Extracted data entries
-- pv_equiv track=rewrite | github.com/JUNSEO-SON/InterviewPrep | 251108/그래프 탐색/graph-traversal.py | dfs
-- ===== SOURCE A (Python) =====
-- def dfs(graph,visited,v):
--     count=0
--     visited[v]=True
--     for edge in graph[v]:
--         if not visited[edge]:
--             count+=1
--             visited[edge]=True
--             count+=dfs(graph,visited,edge)
--
--
--     return count
-- ===== SOURCE B (Python) =====
-- def dfs(graph, visited, v):
--     # Iterative DFS with an explicit stack of neighbour iterators instead of recursion.
--     # Mutates `visited` in place exactly like the original; returns the number of
--     # newly visited nodes (not counting v).
--     visited[v] = True
--     count = 0
--     stack = [iter(graph[v])]
--     while stack:
--         e = next(stack[-1], None)
--         if e is None:
--             stack.pop()
--         elif not visited[e]:
--             count += 1
--             visited[e] = True
--             stack.append(iter(graph[e]))
--     return count
-- ===== Notes on version B (the rewrite author's own statement) =====
-- stated objective: alternative
-- what changed: Replaced the recursive DFS by an iterative DFS driven by an explicit stack of neighbour iterators, counting a node when it is first marked.
-- outside the precondition, e.g. on dfs({0: [1, 2], 1: [], 2: [-2]}, [False, False, False], 0): A returns 2, B returns 2
import Mathlib
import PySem

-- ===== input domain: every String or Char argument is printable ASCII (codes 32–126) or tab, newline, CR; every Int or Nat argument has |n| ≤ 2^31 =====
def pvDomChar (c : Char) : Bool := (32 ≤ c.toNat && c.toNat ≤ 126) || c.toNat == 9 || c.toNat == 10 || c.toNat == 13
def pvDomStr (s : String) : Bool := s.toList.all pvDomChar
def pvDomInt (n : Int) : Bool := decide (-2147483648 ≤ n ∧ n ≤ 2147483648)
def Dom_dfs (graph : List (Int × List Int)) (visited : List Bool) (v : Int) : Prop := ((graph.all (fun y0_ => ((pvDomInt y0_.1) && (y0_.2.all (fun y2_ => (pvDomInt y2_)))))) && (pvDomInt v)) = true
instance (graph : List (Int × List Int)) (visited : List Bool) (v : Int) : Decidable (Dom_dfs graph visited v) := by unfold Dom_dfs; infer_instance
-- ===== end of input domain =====

-- B replaces A's recursion by an iterative DFS over an explicit stack of neighbour
-- iterators (same traversal order; both Pythons mutate `visited` in place identically;
-- the equivalence proved here is about the return value).

-- ===== PORT A =====
-- lemma cited by runB's decreasing_by: marking a previously-unvisited entry strictly
-- decreases the number of False entries of `visited`
theorem countFalse_pySet_lt {vis vis1 : List Bool} {e : Int}
    (hg : PySem.List.pyGet? vis e = some false)
    (hs : PySem.List.pySet? vis e true = some vis1) :
    vis1.count false < vis.count false := by
  rw [PySem.List.pyGet?] at hg
  rw [PySem.List.pySet?] at hs
  cases hk : PySem.List.pyIdx? vis.length e with
  | none => simp [hk] at hg
  | some k =>
    simp only [hk, Option.bind_some, Option.map_some, Option.some.injEq] at hg hs
    subst hs
    have hklt : k < vis.length := by
      by_contra hc
      rw [List.getElem?_eq_none (by omega)] at hg
      cases hg
    have hgk : vis[k] = false := by
      rw [List.getElem?_eq_getElem hklt] at hg
      exact Option.some.inj hg
    have h1 : List.count false (vis.set k true) =
        (List.count false vis - if (vis[k] == false) = true then 1 else 0) +
          if (true == false) = true then 1 else 0 := List.count_set hklt
    have hpos : 0 < List.count false vis :=
      List.count_pos_iff.mpr (hgk ▸ List.getElem_mem hklt)
    simp [hgk] at h1
    omega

- PROBLEM TO SOLVE: The answer must be every line of the data that holds the word "explicit".

- SOLUTION:
--     # Iterative DFS with an explicit stack of neighbour iterators instead of recursion.
-- what changed: Replaced the recursive DFS by an iterative DFS driven by an explicit stack of neighbour iterators, counting a node when it is first marked.
-- B replaces A's recursion by an iterative DFS over an explicit stack of neighbour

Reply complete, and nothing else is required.